The limited entry into universities and the number of scholarships made available each year therefore determine the quantity of doctors who in the future will be able to participate in specializations and ultimately work in hospitals or in the area as family doctors. The current problems are therefore the result of sloppy planning by many of the governments that have followed one another over the last two decades, and the changes that are decided now will have effects in at least ten years.

– Read also: New doctors avoid emergency rooms

The text adopted by the group of experts of the Senate Culture Committee is a parliamentary initiative legislative proposal, i.e. proposed by parliamentarians. Now it will also have to be examined by the Education Commission and then it will be voted on in the Chamber. Once approved, the government should approve a legislative decree according to which anyone can enroll in medical university, attend courses and take four exams in the first six months of school: at the end of this period the aspiring doctors will be evaluated and only those who have a high score will be able to access the available places. In this way the access barrier would be moved by six months, from the entrance tests to the rankings to be filled in at the end of the first semester.

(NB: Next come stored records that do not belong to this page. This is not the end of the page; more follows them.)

-- pv_equiv track=rewrite | github.com/ptrocki/cv-project | textRegions.py | removeAmbiguous
-- ===== SOURCE A (Python) =====
-- def removeAmbiguous(bboxes, ambiguityThreshold = 3):
--     new = list(bboxes)
--     toRemove = []
--
--     i = 0
--     while i < len(new):
--         j = i + 1
--         bb = new[i]
--
--         while j < len(new):
--             bb2 = new[j]
--             isSimilar = abs(bb[0] - bb2[0]) < ambiguityThreshold
--             isSimilar = isSimilar and abs(bb[1] - bb2[1]) < ambiguityThreshold
--             isSimilar = isSimilar and abs(bb[2] - bb2[2]) < ambiguityThreshold
--             isSimilar = isSimilar and abs(bb[3] - bb2[3]) < ambiguityThreshold
--
--             if isSimilar:
--                 try:
--                     toRemove.index(j)
--                 except ValueError:
--                     toRemove.append(j)
--
--             j += 1
--
--         i += 1
--
--     for j in sorted(toRemove, reverse=True):
--         new.pop(j)
--
--     return new
-- ===== SOURCE B (Python) =====
-- def _isSimilar(a, b, t):
--     return abs(a[0] - b[0]) < t and abs(a[1] - b[1]) < t \
--         and abs(a[2] - b[2]) < t and abs(a[3] - b[3]) < t
--
-- def removeAmbiguous(bboxes, ambiguityThreshold = 3):
--     # keep a box iff no earlier box (in the original list) is similar to it
--     kept = []
--     for j, bb in enumerate(bboxes):
--         if not any(_isSimilar(prev, bb, ambiguityThreshold) for prev in bboxes[:j]):
--             kept.append(bb)
--     return kept
-- ===== Notes on version B (the rewrite author's own statement) =====
-- stated objective: faster
-- what changed: A marks duplicate indices in a toRemove list (deduplicated by a linear toRemove.index scan per hit), then sorts them descending and pops each from a copy; B is a single forward filter that keeps a box iff no earlier box of the original list is L-inf-similar to it, with no index list, no sort and no pops.
import Mathlib
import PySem

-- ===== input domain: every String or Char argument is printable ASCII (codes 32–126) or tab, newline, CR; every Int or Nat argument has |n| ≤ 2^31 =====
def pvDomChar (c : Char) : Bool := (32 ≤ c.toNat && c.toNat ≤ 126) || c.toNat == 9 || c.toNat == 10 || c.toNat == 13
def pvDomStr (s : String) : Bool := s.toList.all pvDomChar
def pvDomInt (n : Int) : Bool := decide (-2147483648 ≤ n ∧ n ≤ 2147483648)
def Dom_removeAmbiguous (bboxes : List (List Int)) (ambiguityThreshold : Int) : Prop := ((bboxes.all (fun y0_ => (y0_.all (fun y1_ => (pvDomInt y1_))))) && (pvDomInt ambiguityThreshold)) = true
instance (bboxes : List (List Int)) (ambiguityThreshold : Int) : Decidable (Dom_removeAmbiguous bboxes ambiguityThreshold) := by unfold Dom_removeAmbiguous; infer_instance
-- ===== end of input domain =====

-- B replaces A's mark-indices / index-scan-dedup / pop-descending scheme with a single forward
-- filter: keep a box iff no earlier box of the original list is similar to it.

-- ===== PORT A =====
-- abs(bb[0]-bb2[0]) < t and ... and abs(bb[3]-bb2[3]) < t  (shared by both ports, as in both Pythons)
def pvSim (bb bb2 : List Int) (t : Int) : Bool :=
  decide (|PySem.List.pyGetD bb 0 0 - PySem.List.pyGetD bb2 0 0| < t) &&
  decide (|PySem.List.pyGetD bb 1 0 - PySem.List.pyGetD bb2 1 0| < t) &&
  decide (|PySem.List.pyGetD bb 2 0 - PySem.List.pyGetD bb2 2 0| < t) &&
  decide (|PySem.List.pyGetD bb 3 0 - PySem.List.pyGetD bb2 3 0| < t)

It is not yet clear what the criteria will be for establishing the score, whether the grade of the four exams will be enough or whether a test will be introduced to make more selection. The government will have one year to study and approve the legislative decrees, and decide operational issues such as the definition of the rankings. “However, we can already say today that the first semester exams will take place electronically with closed-ended questions,” he told Daily healthcare Francesco Zaffini (Brothers of Italy), president of the Senate Health Commission and rapporteur of the measure. «For useful placement in the national ranking, three elements will be considered: the university training credits obtained by completing the exams, the grade received and the number of correct answers given. In this way the complex mechanism of the tests is overcome.”

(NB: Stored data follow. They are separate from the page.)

-- pv_equiv track=rewrite | github.com/vukien199x/detect_bot | handle_data_log.py | get_data_train
-- ===== SOURCE A (Python) =====
-- action_types = [0, 1, 2, 3, 4, 5, 6, 7, 8, 9, 10, 11, 12, 13, 14, 15, 16, 17, 18, 19, 100, 101,
--                 103, 104, 106, 107, 200, 201, 202, 203, 204, 205, 206, 207, 208, 1000]
--
-- def get_data_train(dict_action, type_train):
--     result = []
--     for action_type in action_types:
--         if action_type in dict_action:
--             if type_train == 'Mul':
--                 result.append(dict_action[action_type])
--             else:
--                 result.append(1)
--         else:
--             result.append(0)
--     return result
-- ===== SOURCE B (Python) =====
-- action_types = [0, 1, 2, 3, 4, 5, 6, 7, 8, 9, 10, 11, 12, 13, 14, 15, 16, 17, 18, 19, 100, 101,
--                 103, 104, 106, 107, 200, 201, 202, 203, 204, 205, 206, 207, 208, 1000]
--
-- action_index = {t: i for i, t in enumerate(action_types)}
--
-- def get_data_train(dict_action, type_train):
--     result = [0] * len(action_types)
--     for key, value in dict_action.items():
--         i = action_index.get(key)
--         if i is not None:
--             result[i] = value if type_train == 'Mul' else 1
--     return result
-- ===== Notes on version B (the rewrite author's own statement) =====
-- stated objective: alternative
-- what changed: B precomputes an {action_type: position} index map once and scatters the dict's entries into a preallocated zero vector in a single pass over the dict, instead of A's gather loop over the 36 fixed action types with a membership test and lookup per slot.
import Mathlib
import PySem

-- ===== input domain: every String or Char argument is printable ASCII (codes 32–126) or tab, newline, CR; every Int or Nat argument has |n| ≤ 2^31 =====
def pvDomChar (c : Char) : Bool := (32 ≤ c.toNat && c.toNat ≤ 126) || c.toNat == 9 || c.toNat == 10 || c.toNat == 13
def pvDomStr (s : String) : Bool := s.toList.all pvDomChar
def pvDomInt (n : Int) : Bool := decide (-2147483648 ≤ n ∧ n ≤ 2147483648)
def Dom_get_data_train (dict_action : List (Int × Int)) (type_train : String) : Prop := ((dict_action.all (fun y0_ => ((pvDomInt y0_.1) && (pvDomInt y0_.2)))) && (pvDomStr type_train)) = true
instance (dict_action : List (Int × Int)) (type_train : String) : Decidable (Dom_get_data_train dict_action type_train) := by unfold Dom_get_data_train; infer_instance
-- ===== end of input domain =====

-- B scatters the dict entries into a preallocated zero vector through a precomputed
-- {action_type: position} index, instead of A's gather pass over the fixed action-type
-- list with a membership test per slot (objective: alternative decomposition).

-- ===== PORT A =====
def actionTypes : List Int := [0, 1, 2, 3, 4, 5, 6, 7, 8, 9, 10, 11, 12, 13, 14, 15, 16, 17, 18, 19, 100, 101,
                103, 104, 106, 107, 200, 201, 202, 203, 204, 205, 206, 207, 208, 1000]

def get_data_train (dict_action : List (Int × Int)) (type_train : String) : List Int :=
  actionTypes.foldl (fun result action_type =>
    if (PySem.Dict.mk dict_action).contains action_type then
      if type_train = "Mul" then
        result ++ [(PySem.Dict.mk dict_action).getD action_type 0]
      else
        result ++ [1]
    else
      result ++ [0]) []

-- ===== PORT B =====
def actionIndex : PySem.Dict Int Int :=
  (PySem.List.enumerate actionTypes).foldl (fun d p => d.insert p.2 p.1) PySem.Dict.empty

def get_data_train_alt (dict_action : List (Int × Int)) (type_train : String) : List Int :=
  dict_action.foldl (fun result kv =>
    match actionIndex.get? kv.1 with
    | some i => PySem.List.pySetD result i (if type_train = "Mul" then kv.2 else 1)
    | none => result) (List.replicate actionTypes.length 0)

-- ===== PRECONDITION & SPEC =====
-- Pre_ excludes association lists with duplicate keys: a Python dict cannot contain a
-- duplicate key, so such lists represent no Python input at all, and the first-match /
-- last-write disagreement between the two ports there is an artefact of the encoding.
def Pre_get_data_train (dict_action : List (Int × Int)) (type_train : String) : Prop :=
  (dict_action.map Prod.fst).Nodup
instance (dict_action : List (Int × Int)) (type_train : String) : Decidable (Pre_get_data_train dict_action type_train) := by unfold Pre_get_data_train; infer_instance
def pvWitness_get_data_train : (List (Int × Int)) × String := ([(1, 5), (100, -2)], "Mul")

def Spec_get_data_train (dict_action : List (Int × Int)) (type_train : String) (out : List Int) : Prop := out = get_data_train_alt dict_action type_train
instance (dict_action : List (Int × Int)) (type_train : String) (out : List Int) : Decidable (Spec_get_data_train dict_action type_train out) := by unfold Spec_get_data_train; infer_instance

-- ===== CLAIM (what is proved, stated in full; the proofs are below) =====
def Claim_equal_get_data_train : Prop := ∀ (dict_action : List (Int × Int)) (type_train : String), Dom_get_data_train dict_action type_train → Pre_get_data_train dict_action type_train → Spec_get_data_train dict_action type_train (get_data_train dict_action type_train)

-- ===== LEMMAS AND PROOFS =====

-- the per-slot value both programs compute for an action type t
def pvVal (dict_action : List (Int × Int)) (type_train : String) (t : Int) : Int :=
  match (PySem.Dict.mk dict_action).get? t with
  | some v => if type_train = "Mul" then v else 1
  | none => 0

lemma pv_len : actionTypes.length = 36 := by decide

lemma pv_nodup : actionTypes.Nodup := by decide

set_option maxRecDepth 8192 in
lemma pv_keys : actionIndex.keys = actionTypes := by decide

set_option maxRecDepth 8192 in
lemma pv_idx : ∀ n : Nat, n < 36 → actionIndex.get? (actionTypes.getD n 0) = some (n : Int) := by decide

lemma pv_mem_inv (k i : Int) (hi : actionIndex.get? k = some i) :
    ∃ n : Nat, n < 36 ∧ i = (n : Int) ∧ actionTypes.getD n 0 = k := by
  have hk : k ∈ actionIndex.keys := by
    by_contra h
    simp [(PySem.Dict.get?_eq_none_iff_not_mem_keys _ _).2 h] at hi
  rw [pv_keys] at hk
  obtain ⟨n, hn, he⟩ := List.getElem_of_mem hk
  have hn36 : n < 36 := by simpa [pv_len] using hn
  have hg : actionTypes.getD n 0 = k := by rw [List.getD_eq_getElem _ _ hn, he]
  have := pv_idx n hn36
  rw [hg, hi] at this
  exact ⟨n, hn36, Option.some.inj this, hg⟩

-- A gathers: the fold appends pvVal for each action type
lemma pv_foldA (dict_action : List (Int × Int)) (type_train : String) :
    ∀ (l : List Int) (init : List Int),
      l.foldl (fun result action_type =>
        if (PySem.Dict.mk dict_action).contains action_type then
          if type_train = "Mul" then
            result ++ [(PySem.Dict.mk dict_action).getD action_type 0]
          else
            result ++ [1]
        else
          result ++ [0]) init = init ++ l.map (pvVal dict_action type_train) := by
  intro l
  induction l with
  | nil => intro init; simp
  | cons t l ih =>
    intro init
    rw [List.foldl_cons, ih]
    have hstep : (if (PySem.Dict.mk dict_action).contains t then
          if type_train = "Mul" then
            init ++ [(PySem.Dict.mk dict_action).getD t 0]
          else
            init ++ [1]
        else
          init ++ [0]) = init ++ [pvVal dict_action type_train t] := by
      rcases h : (PySem.Dict.mk dict_action).get? t with _ | v
      · simp [pvVal, h, PySem.Dict.contains_eq_isSome_get?]
      · simp only [pvVal, h, PySem.Dict.contains_eq_isSome_get?, Option.isSome_some,
          PySem.Dict.getD_eq_get?_getD, Option.getD_some, if_true]
        split_ifs <;> rfl
    rw [hstep, List.map_cons, List.append_assoc]
    rfl

lemma pv_foldB_len (type_train : String) :
    ∀ (l : List (Int × Int)) (result : List Int),
      (l.foldl (fun result kv =>
        match actionIndex.get? kv.1 with
        | some i => PySem.List.pySetD result i (if type_train = "Mul" then kv.2 else 1)
        | none => result) result).length = result.length := by
  intro l
  induction l with
  | nil => intro result; rfl
  | cons kv l ih =>
    intro result
    rw [List.foldl_cons]
    rcases hi : actionIndex.get? kv.1 with _ | i
    · simp only; exact ih result
    · simp only; rw [ih]; exact PySem.List.length_pySetD ..

-- B scatters: the fold's slot j holds pvVal of the j-th action type (first-match = the
-- unique match, thanks to the Nodup hypothesis)
lemma pv_foldB (type_train : String) :
    ∀ (l : List (Int × Int)), (l.map Prod.fst).Nodup →
      ∀ (result : List Int), result.length = 36 → ∀ j, j < 36 →
        (l.foldl (fun result kv =>
          match actionIndex.get? kv.1 with
          | some i => PySem.List.pySetD result i (if type_train = "Mul" then kv.2 else 1)
          | none => result) result).getD j 0
        = match (PySem.Dict.mk l).get? (actionTypes.getD j 0) with
          | some w => if type_train = "Mul" then w else 1
          | none => result.getD j 0 := by
  intro l
  induction l with
  | nil =>
    intro _ result _ j _
    simp [PySem.Dict.get?]
  | cons kv l ih =>
    intro hnd result hlen j hj
    rw [List.map_cons, List.nodup_cons] at hnd
    have hk : kv.1 ∉ l.map Prod.fst := hnd.1
    have hnd' : (l.map Prod.fst).Nodup := hnd.2
    have hjlen : j < actionTypes.length := by rw [pv_len]; exact hj
    have hmemj : actionTypes.getD j 0 ∈ actionTypes := by
      rw [List.getD_eq_getElem _ _ hjlen]; exact List.getElem_mem _
    rw [List.foldl_cons]
    rcases hi : actionIndex.get? kv.1 with _ | i
    · -- key not an action type: entry ignored
      have hkne : (kv.1 == actionTypes.getD j 0) = false := by
        have hmem : kv.1 ∉ actionIndex.keys := (PySem.Dict.get?_eq_none_iff_not_mem_keys _ _).1 hi
        rw [pv_keys] at hmem
        simp only [beq_eq_false_iff_ne, ne_eq]
        intro he
        exact hmem (he ▸ hmemj)
      simp only
      rw [ih hnd' result hlen j hj, PySem.Dict.get?_mk_cons, hkne]
      simp
    · -- key is actionTypes[n]: write slot n
      obtain ⟨n, hn36, rfl, hkn⟩ := pv_mem_inv kv.1 i hi
      have hnlen : n < actionTypes.length := by rw [pv_len]; exact hn36
      simp only
      rw [PySem.List.pySetD_natCast]
      have hlen' : (result.set n (if type_train = "Mul" then kv.2 else 1)).length = 36 := by
        rw [List.length_set]; exact hlen
      rw [ih hnd' _ hlen' j hj, PySem.Dict.get?_mk_cons]
      by_cases hkj : kv.1 = actionTypes.getD j 0
      · -- this entry's slot: j = n and the rest of l never touches it
        have hjn : j = n := by
          apply pv_nodup.getElem_inj_iff.1
          rw [← List.getD_eq_getElem _ 0 hjlen, ← List.getD_eq_getElem _ 0 hnlen, hkn, hkj]
        have hnone : (PySem.Dict.mk l).get? (actionTypes.getD j 0) = none := by
          apply (PySem.Dict.get?_eq_none_iff_not_mem_keys _ _).2
          rw [hjn, hkn]
          simpa [PySem.Dict.keys] using hk
        rw [hnone]
        simp only [hkj, beq_self_eq_true, if_true]
        subst hjn
        rw [List.getD_eq_getElem _ 0 (by rw [hlen']; exact hj), List.getElem_set_self]
      · -- another slot: the write at n is invisible at j
        have hjn : j ≠ n := by
          intro he
          exact hkj (by rw [hkn.symm, he])
        have hbeq : (kv.1 == actionTypes.getD j 0) = false := by simpa using hkj
        rw [hbeq]
        rcases hw : (PySem.Dict.mk l).get? (actionTypes.getD j 0) with _ | w
        · simp only
          rw [List.getD_eq_getElem _ 0 (by rw [hlen']; exact hj),
            List.getD_eq_getElem _ 0 (by rw [hlen]; exact hj)]
          exact List.getElem_set_ne (by omega) ..
        · simp

lemma pv_A_char (dict_action : List (Int × Int)) (type_train : String) :
    get_data_train dict_action type_train = actionTypes.map (pvVal dict_action type_train) := by
  rw [get_data_train, pv_foldA]
  rfl

-- ===== VERDICT (by name: the statement is the Claim_ definition above) =====
theorem get_data_train_spec : Claim_equal_get_data_train := by
  unfold Claim_equal_get_data_train
  intro dict_action type_train _ hpre
  unfold Spec_get_data_train
  rw [pv_A_char]
  have hlenB : (get_data_train_alt dict_action type_train).length = 36 := by
    rw [get_data_train_alt, pv_foldB_len, List.length_replicate, pv_len]
  apply List.ext_getElem
  · rw [List.length_map, pv_len, hlenB]
  · intro j h1 h2
    have hj : j < 36 := by rw [hlenB] at h2; exact h2
    have hjlen : j < actionTypes.length := by rw [pv_len]; exact hj
    have hrep : (List.replicate actionTypes.length (0 : Int)).getD j 0 = 0 := by
      rw [List.getD_eq_getElem _ 0 (by rw [List.length_replicate]; exact hjlen),
        List.getElem_replicate]
    have hB := pv_foldB type_train dict_action hpre
      (List.replicate actionTypes.length 0) (by rw [List.length_replicate, pv_len]) j hj
    rw [hrep] at hB
    rw [← List.getD_eq_getElem _ 0 h2]
    show _ = (get_data_train_alt dict_action type_train).getD j 0
    rw [get_data_train_alt, hB, List.getElem_map, pvVal, List.getD_eq_getElem _ 0 hjlen]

Zaffini also said that there has been a lot of confusion regarding the limited number: the limit on registrations will remain and will continue to be thought out and planned as is the case now, by cross-referencing the data from the Ministry of the University with that of the Ministry of Health. Minister Bernini said that 30 thousand doctors will be trained in the coming years, a number already foreseen with the limited number.

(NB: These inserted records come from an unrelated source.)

-- pv_equiv track=rewrite | github.com/kjnh10/pcw | work/atcoder/abc/abc058/D/answers/210628_peroon.py | sum_len
-- ===== SOURCE A (Python) =====
-- def sum_len(A):
--     all_sum = 0
--     previous_sum = 0
--     for i in range(1, len(A)):
--         now_sum = previous_sum + i * (A[i] - A[i-1])
--         all_sum += now_sum
--         previous_sum = now_sum
--     return all_sum
-- ===== SOURCE B (Python) =====
-- def sum_len(A):
--     n = len(A)
--     return sum((2 * i - n + 1) * a for i, a in enumerate(A))
-- ===== Notes on version B (the rewrite author's own statement) =====
-- stated objective: alternative
-- what changed: B replaces A's stateful running telescoped accumulator with a stateless closed form: each element contributes (2*i - n + 1)*A[i], summed in one comprehension over enumerate(A).
import Mathlib
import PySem

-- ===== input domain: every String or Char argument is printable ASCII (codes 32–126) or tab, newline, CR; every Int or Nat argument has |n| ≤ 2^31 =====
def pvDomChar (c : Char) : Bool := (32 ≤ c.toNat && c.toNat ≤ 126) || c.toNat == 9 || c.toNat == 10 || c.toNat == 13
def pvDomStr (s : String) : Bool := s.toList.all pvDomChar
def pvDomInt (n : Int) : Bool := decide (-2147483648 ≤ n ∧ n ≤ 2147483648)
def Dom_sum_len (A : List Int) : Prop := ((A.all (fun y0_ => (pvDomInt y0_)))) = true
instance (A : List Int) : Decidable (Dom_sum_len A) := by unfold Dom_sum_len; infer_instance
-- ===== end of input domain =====

-- B replaces A's stateful running telescoped accumulator with the stateless closed
-- form Σ_i (2*i - n + 1) * A[i] (one comprehension over enumerate); same O(n) cost.

-- ===== PORT A =====
-- one loop step of A: state = (all_sum, previous_sum)
def stepA (A : List Int) (s : Int × Int) (i : Int) : Int × Int :=
  let now := s.2 + i * (PySem.List.pyGetD A i 0 - PySem.List.pyGetD A (i - 1) 0)
  (s.1 + now, now)

def sum_len (A : List Int) : Int :=
  ((PySem.List.pyRange 1 (A.length : Int) 1).foldl (stepA A) (0, 0)).1

-- ===== PORT B =====
-- sum((2*i - n + 1) * a for i, a in enumerate(A)) : a map-then-sum, no loop state
def sum_len_alt (A : List Int) : Int :=
  ((PySem.List.enumerate A 0).map
    (fun p => (2 * p.1 - (A.length : Int) + 1) * p.2)).sum

-- ===== PRECONDITION & SPEC =====
def Spec_sum_len (A : List Int) (out : Int) : Prop := out = sum_len_alt A
instance (A : List Int) (out : Int) : Decidable (Spec_sum_len A out) := by unfold Spec_sum_len; infer_instance

-- ===== CLAIM (what is proved, stated in full; the proofs are below) =====
def Claim_equal_sum_len : Prop := ∀ (A : List Int), Dom_sum_len A → Spec_sum_len A (sum_len A)

-- ===== LEMMAS AND PROOFS =====

-- the closed-form weighted sum over the first k indices, with weight 2*i - k + 1
def pvG (A : List Int) (k : Nat) : Int :=
  ∑ i ∈ Finset.range k, (2 * (i : Int) - (k : Int) + 1) * A.getD i 0

-- plain prefix sum of the first k elements
def pvP (A : List Int) (k : Nat) : Int :=
  ∑ i ∈ Finset.range k, A.getD i 0

-- loop invariant for A's fold over range(1, k): the accumulated total is the
-- closed form pvG, and previous_sum telescopes to (k-1)*A[k-1] - prefix(k-1)
theorem pv_inv (A : List Int) :
    ∀ (k : Nat), 1 ≤ k → k ≤ A.length →
      ((PySem.List.pyRange 1 (k : Int) 1).foldl (stepA A) (0, 0)).1 = pvG A k
      ∧ ((PySem.List.pyRange 1 (k : Int) 1).foldl (stepA A) (0, 0)).2
        = ((k : Int) - 1) * A.getD (k - 1) 0 - pvP A (k - 1) := by
  intro k hk
  induction k, hk using Nat.le_induction with
  | base =>
    intro _
    simp [PySem.List.pyRange_one_eq_nil, pvG, pvP]
  | succ k hk ih =>
    intro hle
    have hklen : k < A.length := by omega
    obtain ⟨h1, h2⟩ := ih (by omega)
    have hsplit : PySem.List.pyRange 1 ((k : Int) + 1) 1
        = PySem.List.pyRange 1 (k : Int) 1 ++ [(k : Int)] := by
      exact PySem.List.pyRange_one_succ_right (by exact_mod_cast hk)
    have hcast : ((k + 1 : Nat) : Int) = (k : Int) + 1 := by push_cast; ring
    rw [hcast, hsplit]
    simp only [List.foldl_append, List.foldl_cons, List.foldl_nil]
    -- in-range accesses: pyGetD = getD
    have hk1 : ((k : Int) - 1) = ((k - 1 : Nat) : Int) := by omega
    have hget_k : PySem.List.pyGetD A (k : Int) 0 = A.getD k 0 := by
      rw [PySem.List.pyGetD_natCast]
    have hget_k1 : PySem.List.pyGetD A ((k : Int) - 1) 0 = A.getD (k - 1) 0 := by
      rw [hk1, PySem.List.pyGetD_natCast]
    have hP : pvP A k = pvP A (k - 1) + A.getD (k - 1) 0 := by
      conv_lhs => rw [show k = (k - 1) + 1 by omega]
      unfold pvP
      rw [Finset.sum_range_succ]
    constructor
    · simp only [stepA]
      rw [h1, h2, hget_k, hget_k1]
      have hGsucc : pvG A (k + 1) = (pvG A k - pvP A k) + (k : Int) * A.getD k 0 := by
        unfold pvG pvP
        rw [Finset.sum_range_succ, ← Finset.sum_sub_distrib]
        push_cast
        congr 1
        · apply Finset.sum_congr rfl
          intro i _
          ring
        · ring
      rw [hGsucc, hP]
      ring
    · simp only [stepA]
      have hsub : (k + 1 - 1 : Nat) = k := by omega
      rw [h2, hget_k, hget_k1, hsub, hP]
      ring

-- sum of a map over List.range as a Finset.range sum
theorem pv_sum_map_range (f : Nat → Int) (n : Nat) :
    ((List.range n).map f).sum = ∑ i ∈ Finset.range n, f i := by
  induction n with
  | zero => simp
  | succ n ih =>
    rw [List.range_succ, List.map_append, List.sum_append, Finset.sum_range_succ, ih]
    simp

-- B's map-sum equals the closed form pvG at k = A.length
theorem pv_alt_eq (A : List Int) : sum_len_alt A = pvG A A.length := by
  unfold sum_len_alt
  rw [PySem.List.enumerate_eq_map_pyRange (d := 0), List.map_map,
      PySem.List.pyRange_one, List.map_map]
  have hlen : (PySem.List.len A - 0).toNat = A.length := by simp
  rw [hlen, pv_sum_map_range]
  unfold pvG
  apply Finset.sum_congr rfl
  intro i hi
  simp [Function.comp, PySem.List.pyGetD_natCast]

-- ===== VERDICT (by name: the statement is the Claim_ definition above) =====
theorem sum_len_spec : Claim_equal_sum_len := by
  intro A _
  unfold Spec_sum_len sum_len
  rw [pv_alt_eq]
  by_cases h : 1 ≤ A.length
  · exact (pv_inv A A.length h le_rfl).1
  · have h0 : A.length = 0 := by omega
    have : (A.length : Int) ≤ 1 := by omega
    rw [PySem.List.pyRange_one_eq_nil this]
    simp [pvG, h0]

The effects of the new proposal would be above all on access to the first six months of medicine, with notable consequences for universities. Gian Vincenzo Zuccotti, director of the pediatrics department of the Buzzi hospital in Milan and vice-rector of the state university, told the Corriere della Sera that with the new rules there will be capacity problems because in the universities there are not classrooms large enough to accommodate all the aspiring doctors: «And we don’t even have enough professors either to hold the courses or to have everyone take the exams in good time, that is, within the first semester. Admission to the second semester is however subject to the achievement of a certain number of training credits. I imagine the enormous psychological pressure of these kids.”

The pressure due to competitiveness is not a secondary element. The model that inspired the Culture Commission’s proposal is in fact the French one, which in recent years France has questioned and then partially modified. One of the problems of this model is the strong selection that every year causes a certain disillusionment among students forced to change their course of study at the end of the first semester or first year, after having invested energy and placed hopes in their university career. In Italy the tension linked to the admission process lasts the time of the entrance test, in France at least six months.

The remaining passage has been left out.